== TASK PROMPT ==
Look through the records below for the line with "def Claim_equal_get_first_real_cluster : Prop". Return that line and each one after it up to and including the line with "by_contra hge", exactly.
◇ ◇ ◇ ◇ ◇
-- pv_equiv track=rewrite | github.com/baudren/advent-of-code | 2023/day12simple.py | get_first_real_cluster
-- ===== SOURCE A (Python) =====
-- def get_first_real_cluster(row):
--     cluster = 0
--     for i, c in enumerate(row):
--         if cluster and c == '.':
--             break
--         elif c == '#':
--             cluster += 1
--     return cluster
-- ===== SOURCE B (Python) =====
-- def get_first_real_cluster(row):
--     start = row.find('#')
--     if start == -1:
--         return 0
--     end = row.find('.', start)
--     if end == -1:
--         end = len(row)
--     return row[start:end].count('#')
-- ===== Notes on version B (the rewrite author's own statement) =====
-- stated objective: faster
-- what changed: Replaces the stateful flag-driven enumerate loop by locating the first hash with str.find, locating the next dot after it, and counting hashes in that slice with C-level string primitives.
import Mathlib
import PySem

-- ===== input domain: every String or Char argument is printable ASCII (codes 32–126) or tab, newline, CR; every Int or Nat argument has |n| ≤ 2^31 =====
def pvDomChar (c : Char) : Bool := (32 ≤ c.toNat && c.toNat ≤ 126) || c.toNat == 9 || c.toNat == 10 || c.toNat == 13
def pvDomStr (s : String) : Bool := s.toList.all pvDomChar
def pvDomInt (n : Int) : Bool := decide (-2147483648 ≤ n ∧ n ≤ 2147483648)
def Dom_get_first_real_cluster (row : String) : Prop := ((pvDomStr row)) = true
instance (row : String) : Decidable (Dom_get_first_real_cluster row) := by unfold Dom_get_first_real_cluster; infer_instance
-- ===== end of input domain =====

-- B replaces A's flag-driven char-by-char pass by find / find-from / slice-count (C-level string primitives; measured faster by a constant factor).

-- ===== PORT A =====
-- the enumerate loop of A, with 'break' as an early return; 'if cluster' is Python truthiness (cluster ≠ 0)
def pvGoA : List Char → Int → Int
  | [], cluster => cluster
  | c :: rest, cluster =>
      if cluster ≠ 0 ∧ c = '.' then cluster
      else pvGoA rest (if c = '#' then cluster + 1 else cluster)

def get_first_real_cluster (row : String) : Int := pvGoA row.toList 0

-- ===== PORT B =====
def get_first_real_cluster_alt (row : String) : Int :=
  let start := PySem.Str.find row "#"
  if start = -1 then 0
  else
    let e := PySem.Str.findFrom row "." start none
    let e' := if e = -1 then ((PySem.Str.len row : Int)) else e
    ((PySem.Chars.count (PySem.Chars.slice row.toList (some start) (some e')) ['#'] : Int))

-- ===== PRECONDITION & SPEC =====
def Spec_get_first_real_cluster (row : String) (out : Int) : Prop := out = get_first_real_cluster_alt row
instance (row : String) (out : Int) : Decidable (Spec_get_first_real_cluster row out) := by unfold Spec_get_first_real_cluster; infer_instance

-- ===== CLAIM (what is proved, stated in full; the proofs are below) =====
def Claim_equal_get_first_real_cluster : Prop := ∀ (row : String), Dom_get_first_real_cluster row → Spec_get_first_real_cluster row (get_first_real_cluster row)

-- ===== LEMMAS AND PROOFS =====

theorem pv_single_prefix (a : Char) (l : List Char) : [a] <+: l ↔ l.head? = some a := by
  cases l <;> simp [List.cons_prefix_cons, eq_comm]

theorem pv_single_infix (a : Char) (l : List Char) : [a] <:+: l ↔ a ∈ l := by
  constructor
  · intro h; exact h.subset (List.mem_singleton_self a)
  · intro h
    obtain ⟨u, v, rfl⟩ := List.append_of_mem h
    exact ⟨u, v, by simp⟩

-- find of a single-character needle is findIdx (or -1 when the character is absent)
theorem pv_find_single (s : List Char) (a : Char) :
    PySem.Chars.find s [a] = if a ∈ s then (List.findIdx (· == a) s : Int) else -1 := by
  by_cases hm : a ∈ s
  · rw [if_pos hm]
    have h0 : 0 ≤ PySem.Chars.find s [a] :=
      (PySem.Chars.find_nonneg_iff s [a]).mpr ((pv_single_infix a s).mpr hm)
    obtain ⟨hpre, hmin⟩ := PySem.Chars.find_spec h0
    have hn : (((PySem.Chars.find s [a]).toNat : Int)) = PySem.Chars.find s [a] :=
      Int.toNat_of_nonneg h0
    set n := (PySem.Chars.find s [a]).toNat with hndef
    have hhead : (s.drop n).head? = some a := (pv_single_prefix a _).mp hpre
    have hget : s[n]? = some a := by rwa [List.head?_drop] at hhead
    have hnlt : n < s.length := by
      by_contra hge
      simp [List.getElem?_eq_none (by omega : s.length ≤ n)] at hget
    have hpa : s[n] = a := by
      have := List.getElem?_eq_getElem hnlt
      rw [this] at hget; exact Option.some.inj hget
    have hflt : List.findIdx (· == a) s < s.length :=
      List.findIdx_lt_length.mpr ⟨a, hm, by simp⟩
    have h1 : List.findIdx (· == a) s ≤ n := by
      by_contra hlt
      have := List.not_of_lt_findIdx (p := (· == a)) (xs := s) (i := n) (by omega)
      simp at this
      exact this hpa
    have h2 : n ≤ List.findIdx (· == a) s := by
      by_contra hlt
      have hne := hmin (List.findIdx (· == a) s) (by omega)
      apply hne
      rw [pv_single_prefix, List.head?_drop, List.getElem?_eq_getElem hflt]
      have := List.findIdx_getElem (p := (· == a)) (xs := s) (w := hflt)
      simpa using congrArg some (by simpa using this)
    omega
  · rw [if_neg hm]
    exact (PySem.Chars.find_eq_neg_one_iff s [a]).mpr
      (fun h => hm ((pv_single_infix a s).mp h))

theorem pv_count_go (a : Char) :
    ∀ (fuel : Nat) (l : List Char) (acc : Nat), l.length ≤ fuel →
      PySem.Chars.count.go [a] fuel l acc = acc + l.count a := by
  intro fuel
  induction fuel with
  | zero =>
    intro l acc h
    have hl : l = [] := List.eq_nil_of_length_eq_zero (by omega)
    subst hl; simp [PySem.Chars.count.go]
  | succ f ih =>
    intro l acc h
    cases l with
    | nil => simp [PySem.Chars.count.go]
    | cons c t =>
      rw [PySem.Chars.count.go]
      by_cases hc : c = a
      · subst hc
        simp only [List.isPrefixOf, Bool.and_true, beq_self_eq_true, if_pos]
        rw [ih _ _ (by simpa using Nat.le_of_succ_le_succ h)]
        simp
        omega
      · have hp : List.isPrefixOf [a] (c :: t) = false := by
          simp [List.isPrefixOf]
          exact fun hh => hc hh.symm
        rw [hp]
        simp only [Bool.false_eq_true, if_false]
        rw [ih _ _ (by simpa using Nat.le_of_succ_le_succ h)]
        simp [List.count_cons]
        intro hh; exact hc hh

theorem pv_count_single (l : List Char) (a : Char) :
    PySem.Chars.count l [a] = l.count a := by
  rw [PySem.Chars.count]
  simp only [List.isEmpty_cons, Bool.false_eq_true, if_false]
  simpa using pv_count_go a l.length l 0 (le_refl _)

-- counting mode of A: once cluster is positive, A adds the number of '#' before the next '.'
theorem pv_goA_pos (s : List Char) (cluster : Int) (h : 0 < cluster) :
    pvGoA s cluster = cluster + ((s.takeWhile (fun c => c != '.')).countP (fun c => c == '#') : Int) := by
  induction s generalizing cluster with
  | nil => simp [pvGoA]
  | cons c rest ih =>
    by_cases hc : c = '.'
    · subst hc
      rw [pvGoA, if_pos ⟨by omega, rfl⟩]
      simp
    · rw [pvGoA, if_neg (by tauto)]
      by_cases hh : c = '#'
      · subst hh
        rw [if_pos rfl, ih (cluster + 1) (by omega)]
        simp [List.countP_cons]
        omega
      · rw [if_neg hh, ih cluster h]
        have hcb : (c != '.') = true := by simp [hc]
        simp [hcb, List.countP_cons, hh]

-- skip mode of A: before the first '#', nothing happens
theorem pv_goA_zero (s : List Char) :
    pvGoA s 0 = ((((s.dropWhile (fun c => c != '#')).takeWhile (fun c => c != '.')).countP (fun c => c == '#') : Nat) : Int) := by
  induction s with
  | nil => simp [pvGoA]
  | cons c rest ih =>
    rw [pvGoA, if_neg (by simp)]
    by_cases hh : c = '#'
    · subst hh
      rw [if_pos rfl, pv_goA_pos rest (0 + 1) (by omega)]
      simp [List.countP_cons]
      omega
    · rw [if_neg hh, ih]
      have hcb : (c != '#') = true := by simp [hh]
      simp [hcb]

theorem pv_bnot_bne (b : Char) : (fun a => !(a != b)) = (fun a => a == b) := by
  funext a; simp [bne]

-- zeta-expanded form of port B (definitional)
theorem pv_alt_unfold (row : String) : get_first_real_cluster_alt row =
    (if PySem.Str.find row "#" = -1 then 0
     else
       ((PySem.Chars.count
          (PySem.Chars.slice row.toList (some (PySem.Str.find row "#"))
            (some (if PySem.Str.findFrom row "." (PySem.Str.find row "#") none = -1
                   then ((PySem.Str.len row : Int))
                   else PySem.Str.findFrom row "." (PySem.Str.find row "#") none)))
          ['#'] : Int))) := rfl

theorem pv_countP_eq_count (l : List Char) :
    l.countP (fun c => c == '#') = l.count '#' := rfl

-- ===== VERDICT (by name: the statement is the Claim_ definition above) =====
theorem get_first_real_cluster_spec : Claim_equal_get_first_real_cluster := by
  intro row _
  unfold Spec_get_first_real_cluster get_first_real_cluster
  rw [pv_goA_zero, pv_alt_unfold, PySem.Str.find_eq,
    (by decide : ("#" : String).toList = ['#']), pv_find_single]
  by_cases hm : '#' ∈ row.toList
  · rw [if_pos hm]
    set s := row.toList with hs
    set k := List.findIdx (· == '#') s with hk
    have hklt : k < s.length := List.findIdx_lt_length.mpr ⟨'#', hm, by simp⟩
    have hdropW : s.dropWhile (fun c => c != '#') = s.drop k := by
      rw [List.dropWhile_eq_drop_findIdx_not, pv_bnot_bne]
    rw [if_neg (by omega : ¬((k : Int) = -1))]
    rw [PySem.Str.findFrom_eq, (by decide : ("." : String).toList = ['.']), ← hs,
      PySem.Chars.findFrom_natCast s ['.'] k (by omega), pv_find_single]
    by_cases hd : '.' ∈ s.drop k
    · rw [if_pos hd]
      set m := List.findIdx (· == '.') (s.drop k) with hmm
      rw [if_neg (by omega : ¬((m : Int) = -1)),
        if_neg (by omega : ¬((k : Int) + (m : Int) = -1)),
        PySem.Chars.slice_eq_listSlice, PySem.List.slice_natCast_add, pv_count_single, hdropW,
        List.takeWhile_eq_take_findIdx_not, pv_bnot_bne, ← hmm, pv_countP_eq_count]
    · rw [if_neg hd, if_pos rfl, if_pos rfl, PySem.Str.len_eq, ← hs,
        PySem.Chars.slice_eq_listSlice, PySem.List.slice_natCast]
      have htake : (s.drop k).take (s.length - k) = s.drop k := by
        apply List.take_of_length_le; simp
      rw [htake, pv_count_single, hdropW]
      have hself : (s.drop k).takeWhile (fun c => c != '.') = s.drop k := by
        apply List.takeWhile_eq_self_iff.mpr
        intro x hx
        simp
        intro hxe; exact hd (hxe ▸ hx)
      rw [hself, pv_countP_eq_count]
  · rw [if_neg hm, if_pos rfl]
    have hnil : row.toList.dropWhile (fun c => c != '#') = [] := by
      rw [List.dropWhile_eq_nil_iff]
      intro x hx; simp
      intro hxe; exact hm (hxe ▸ hx)
    simp [hnil]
◇ ◇ ◇ ◇ ◇
== REPLY TO THE TASK ==
def Claim_equal_get_first_real_cluster : Prop := ∀ (row : String), Dom_get_first_real_cluster row → Spec_get_first_real_cluster row (get_first_real_cluster row)

-- ===== LEMMAS AND PROOFS =====

theorem pv_single_prefix (a : Char) (l : List Char) : [a] <+: l ↔ l.head? = some a := by
  cases l <;> simp [List.cons_prefix_cons, eq_comm]

theorem pv_single_infix (a : Char) (l : List Char) : [a] <:+: l ↔ a ∈ l := by
  constructor
  · intro h; exact h.subset (List.mem_singleton_self a)
  · intro h
    obtain ⟨u, v, rfl⟩ := List.append_of_mem h
    exact ⟨u, v, by simp⟩

-- find of a single-character needle is findIdx (or -1 when the character is absent)
theorem pv_find_single (s : List Char) (a : Char) :
    PySem.Chars.find s [a] = if a ∈ s then (List.findIdx (· == a) s : Int) else -1 := by
  by_cases hm : a ∈ s
  · rw [if_pos hm]
    have h0 : 0 ≤ PySem.Chars.find s [a] :=
      (PySem.Chars.find_nonneg_iff s [a]).mpr ((pv_single_infix a s).mpr hm)
    obtain ⟨hpre, hmin⟩ := PySem.Chars.find_spec h0
    have hn : (((PySem.Chars.find s [a]).toNat : Int)) = PySem.Chars.find s [a] :=
      Int.toNat_of_nonneg h0
    set n := (PySem.Chars.find s [a]).toNat with hndef
    have hhead : (s.drop n).head? = some a := (pv_single_prefix a _).mp hpre
    have hget : s[n]? = some a := by rwa [List.head?_drop] at hhead
    have hnlt : n < s.length := by
      by_contra hge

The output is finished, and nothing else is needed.